Notified bodies which issue certificates to PPE products manufactured following other technical solutions than harmonised standards, should immediately inform the relevant notifying authority as well as the other notified bodies under Regulation (EU) 2016/425 of the certificates issued and the specific technical solution followed. Notified bodies should exchange such information through the coordination of notified bodies group established under Article 36 of Regulation (EU) 2016/425.
如有公告机构，对协调标准以外的技术方案生产的PPE产品颁发了证书，该机构应当立即将采用的技术方案，通知到相关当局以及其他(EU) 2016/425 PPE法规授权公告机构。公告机构应当通过(EU) 2016/425法规第36条设立的公告机构协调组来交换此类信息。

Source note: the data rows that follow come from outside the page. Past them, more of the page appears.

-- pv_equiv track=rewrite | github.com/m10ust/metaformers | scripts/metaformers_the_right_one.py | parse_mediator
-- ===== SOURCE A (Python) =====
-- from typing import Tuple, Optional
--
-- def parse_mediator(txt: str) -> Tuple[Optional[str], Optional[str]]:
--     meta, rev = None, None
--     for ln in txt.splitlines():
--         s = ln.strip()
--         if s.lower().startswith("meta:"):
--             meta = s[5:].strip()
--         elif s.lower().startswith("revised:"):
--             rev = s[8:].strip()
--     return meta, rev
-- ===== SOURCE B (Python) =====
-- def parse_mediator(txt):
--     meta, rev = None, None
--     for ln in reversed(txt.splitlines()):
--         if meta is not None and rev is not None:
--             break
--         s = ln.strip()
--         if meta is None and s.lower().startswith("meta:"):
--             meta = s[5:].strip()
--         elif rev is None and s.lower().startswith("revised:"):
--             rev = s[8:].strip()
--     return meta, rev
-- ===== Notes on version B (the rewrite author's own statement) =====
-- stated objective: alternative
-- what changed: B scans the lines in reverse, keeping the first backward match for each field (= the last forward occurrence) and breaking out as soon as both are found, instead of A's forward pass that overwrites the fields on every match.
import Mathlib
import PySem

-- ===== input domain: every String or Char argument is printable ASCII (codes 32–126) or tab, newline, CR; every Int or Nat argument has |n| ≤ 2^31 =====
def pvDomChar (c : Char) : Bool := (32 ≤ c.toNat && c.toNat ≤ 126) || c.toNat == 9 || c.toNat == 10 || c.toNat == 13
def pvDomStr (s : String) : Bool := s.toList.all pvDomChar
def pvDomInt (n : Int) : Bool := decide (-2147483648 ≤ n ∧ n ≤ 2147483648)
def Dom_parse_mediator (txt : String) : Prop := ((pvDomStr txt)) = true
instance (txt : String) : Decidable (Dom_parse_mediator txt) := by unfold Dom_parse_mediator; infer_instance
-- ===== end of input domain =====

-- B scans the lines in reverse with an early break once both fields are found,
-- instead of A's forward overwrite-on-every-match pass (alternative decomposition, same result).

-- ===== PORT A =====
def parse_mediator (txt : String) : Option String × Option String :=
  (PySem.Str.splitlines txt).foldl
    (fun (st : Option String × Option String) ln =>
      let s := PySem.Str.strip ln
      if PySem.Str.startswith (PySem.Str.lower s) "meta:" then
        (some (PySem.Str.strip (PySem.Str.slice s (some 5) none)), st.2)
      else if PySem.Str.startswith (PySem.Str.lower s) "revised:" then
        (st.1, some (PySem.Str.strip (PySem.Str.slice s (some 8) none)))
      else st)
    (none, none)

-- ===== PORT B =====
-- B's reversed loop with break: stop as soon as both fields are assigned.
def pmLoopB : List String → Option String → Option String → Option String × Option String
  | [], mt, rv => (mt, rv)
  | ln :: rest, mt, rv =>
    if mt.isSome && rv.isSome then (mt, rv)
    else
      let s := PySem.Str.strip ln
      if mt.isNone && PySem.Str.startswith (PySem.Str.lower s) "meta:" then
        pmLoopB rest (some (PySem.Str.strip (PySem.Str.slice s (some 5) none))) rv
      else if rv.isNone && PySem.Str.startswith (PySem.Str.lower s) "revised:" then
        pmLoopB rest mt (some (PySem.Str.strip (PySem.Str.slice s (some 8) none)))
      else
        pmLoopB rest mt rv

def parse_mediator_alt (txt : String) : Option String × Option String :=
  pmLoopB (PySem.Str.splitlines txt).reverse none none

-- ===== PRECONDITION & SPEC =====
def Spec_parse_mediator (txt : String) (out : Option String × Option String) : Prop := out = parse_mediator_alt txt
instance (txt : String) (out : Option String × Option String) : Decidable (Spec_parse_mediator txt out) := by unfold Spec_parse_mediator; infer_instance

-- ===== CLAIM (what is proved, stated in full; the proofs are below) =====
def Claim_equal_parse_mediator : Prop := ∀ (txt : String), Dom_parse_mediator txt → Spec_parse_mediator txt (parse_mediator txt)

-- ===== LEMMAS AND PROOFS =====

def pmIsMeta (ln : String) : Bool :=
  PySem.Str.startswith (PySem.Str.lower (PySem.Str.strip ln)) "meta:"

def pmIsRev (ln : String) : Bool :=
  PySem.Str.startswith (PySem.Str.lower (PySem.Str.strip ln)) "revised:"

def pmMetaVal (ln : String) : String :=
  PySem.Str.strip (PySem.Str.slice (PySem.Str.strip ln) (some 5) none)

def pmRevVal (ln : String) : String :=
  PySem.Str.strip (PySem.Str.slice (PySem.Str.strip ln) (some 8) none)

def pmFM (ls : List String) : Option String :=
  ls.findSome? (fun ln => if pmIsMeta ln then some (pmMetaVal ln) else none)

def pmFR (ls : List String) : Option String :=
  ls.findSome? (fun ln => if pmIsRev ln then some (pmRevVal ln) else none)

-- a line cannot start with both "meta:" and "revised:" (first characters differ)
lemma pmIsMeta_not_isRev (ln : String) (h : pmIsMeta ln = true) : pmIsRev ln = false := by
  by_contra hc
  rw [Bool.not_eq_false] at hc
  unfold pmIsMeta at h
  unfold pmIsRev at hc
  rw [PySem.Str.startswith_eq, PySem.Chars.startswith_iff] at h hc
  obtain ⟨t1, h1⟩ := h
  obtain ⟨t2, h2⟩ := hc
  rw [← h1] at h2
  simp [show ("meta:".toList) = ['m','e','t','a',':'] from by decide,
        show ("revised:".toList) = ['r','e','v','i','s','e','d',':'] from by decide] at h2

-- definitional unfoldings expressed through pmIsMeta/pmIsRev/pmMetaVal/pmRevVal
lemma stepA_eq (st : Option String × Option String) (l : String) :
    (fun (st : Option String × Option String) ln =>
      let s := PySem.Str.strip ln
      if PySem.Str.startswith (PySem.Str.lower s) "meta:" then
        (some (PySem.Str.strip (PySem.Str.slice s (some 5) none)), st.2)
      else if PySem.Str.startswith (PySem.Str.lower s) "revised:" then
        (st.1, some (PySem.Str.strip (PySem.Str.slice s (some 8) none)))
      else st) st l
    = if pmIsMeta l then (some (pmMetaVal l), st.2)
      else if pmIsRev l then (st.1, some (pmRevVal l))
      else st := rfl

lemma pmLoopB_cons (l : String) (ls : List String) (mt rv : Option String) :
    pmLoopB (l :: ls) mt rv =
      if mt.isSome && rv.isSome then (mt, rv)
      else if mt.isNone && pmIsMeta l then pmLoopB ls (some (pmMetaVal l)) rv
      else if rv.isNone && pmIsRev l then pmLoopB ls mt (some (pmRevVal l))
      else pmLoopB ls mt rv := rfl

-- A's fold, with the state generalized: last match forward = first match backward
lemma foldA_eq (ls : List String) (m r : Option String) :
    ls.foldl
      (fun (st : Option String × Option String) ln =>
        let s := PySem.Str.strip ln
        if PySem.Str.startswith (PySem.Str.lower s) "meta:" then
          (some (PySem.Str.strip (PySem.Str.slice s (some 5) none)), st.2)
        else if PySem.Str.startswith (PySem.Str.lower s) "revised:" then
          (st.1, some (PySem.Str.strip (PySem.Str.slice s (some 8) none)))
        else st)
      (m, r)
    = ((pmFM ls.reverse).or m, (pmFR ls.reverse).or r) := by
  induction ls generalizing m r with
  | nil => simp [pmFM, pmFR]
  | cons l ls ih =>
    simp only [stepA_eq] at ih
    simp only [List.foldl_cons, stepA_eq, List.reverse_cons, pmFM, pmFR,
      List.findSome?_append]
    simp only [pmFM, pmFR] at ih
    by_cases hm : pmIsMeta l
    · have hr := pmIsMeta_not_isRev l hm
      simp [hm, hr, ih]
    · by_cases hr : pmIsRev l
      · simp [hm, hr, ih]
      · simp [hm, hr, ih]

-- B's loop computes the first match for each still-unset field
lemma pmLoopB_eq (ls : List String) (m r : Option String) :
    pmLoopB ls m r = (m.or (pmFM ls), r.or (pmFR ls)) := by
  induction ls generalizing m r with
  | nil => simp [pmLoopB, pmFM, pmFR]
  | cons l ls ih =>
    rw [pmLoopB_cons]
    cases m with
    | some a =>
      cases r with
      | some b => simp
      | none =>
        by_cases hr : pmIsRev l
        · have hm : pmIsMeta l = false := by
            by_contra hc
            rw [Bool.not_eq_false] at hc
            rw [pmIsMeta_not_isRev l hc] at hr
            exact absurd hr (by simp)
          simp [hm, hr, ih, pmFM, pmFR]
        · simp [hr, ih, pmFM, pmFR]
    | none =>
      by_cases hm : pmIsMeta l
      · have hr := pmIsMeta_not_isRev l hm
        simp [hm, hr, ih, pmFM, pmFR]
      · by_cases hr : pmIsRev l
        · cases r with
          | some b => simp [hm, hr, ih, pmFM, pmFR]
          | none => simp [hm, hr, ih, pmFM, pmFR]
        · simp [hm, hr, ih, pmFM, pmFR]

-- ===== VERDICT (by name: the statement is the Claim_ definition above) =====
theorem parse_mediator_spec : Claim_equal_parse_mediator := by
  intro txt _
  show parse_mediator txt = parse_mediator_alt txt
  rw [parse_mediator, parse_mediator_alt, foldA_eq, pmLoopB_eq]
  simp
theorem bStep_getD (r : Int) (row : List (Option Int)) (s : Nat) (hs : s < row.length) (j : Nat) :
    (bStep r row s).getD j none =
      if j = s then omax (row.getD s none) (oadd1 (row.getD (s - r.toNat) none)) else row.getD j none := by
  unfold bStep
  by_cases hj : j = s
  · subst hj
    rcases hp : row.getD (j - r.toNat) none with _ | p
    · rcases hc : row.getD j none with _ | c <;> simp [hp, hc, omax, oadd1]
    · rcases hc : row.getD j none with _ | c
      · simp only [hp, hc, if_pos rfl, omax, oadd1, Option.map_some]
        exact getD_set_self' _ _ _ _ hs
      · simp only [hp, hc, if_pos rfl, omax, oadd1, Option.map_some]
        split
        · rw [getD_set_self' _ _ _ _ hs]; congr 1; omega
        · rw [hc]; congr 1; omega
  · rw [if_neg hj]
    rcases hp : row.getD (s - r.toNat) none with _ | p
    · simp only [hp]
    · simp only [hp]
      rcases hc : row.getD s none with _ | c
      · simp only [hc]
        exact getD_set_ne' _ _ _ _ _ hj
      · simp only [hc]
        split
        · exact getD_set_ne' _ _ _ _ _ hj
        · rfl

In the case of medical devices, the possibility for Member States to authorise derogations from conformity assessment procedures should also be considered, according to Article 11(13) of Directive 93/42/EEC and Article 59 of Regulation (EU) 2017/745 once the latter becomes applicable, also when the intervention of a notified body is not required.
MARKET SURVEILLANCE PROCEDURES
The relevant market surveillance authorities in the Member States should as a matter of priority focus on non-compliant PPE or medical devices raising serious risks as to the health and safety of their intended users.
Where market surveillance authorities find that PPE or medical devices ensure an adequate level of health and safety in accordance with the essential requirements laid down in Regulation (EU) 2016/425 or the requirements of Directive 93/42/EEC or Regulation (EU) 2017/745, even though the conformity assessment procedures, including the affixing of CE marking have not been fully finalised according to the harmonised rules, they may authorise the making available of these products on the Union market for a limited period of time and while the necessary procedures are being carried out.
如果市场监督机构确定，个人防护用品或医疗器械能够充分满足(EU) 2016/425 法规、或93/42/EEC指令和(EU) 2017/745法规的基本健康和安全要求；那么即使不能完整完成符合性评估程序，包括未能按要求粘贴CE标识，它们也可以被授权在有限的时间内投放欧盟市场，只要规定的符合性评估程序同步在公告机构进行中。
PPE or medical devices not bearing the CE marking could also be assessed and part of a purchase organised by the relevant Member State authorities provided that is ensured that such products are only available for the healthcare workers for the duration of the current health crisis and that they are not entering the regular distribution channels and made available to other users.
Market surveillance authorities should inform immediately the Commission and other Member States of any temporary arrangement they have granted to specific PPE or medical devices. For PPE, this should be done through the Information and Communication System for Market Surveillance (ICSMS).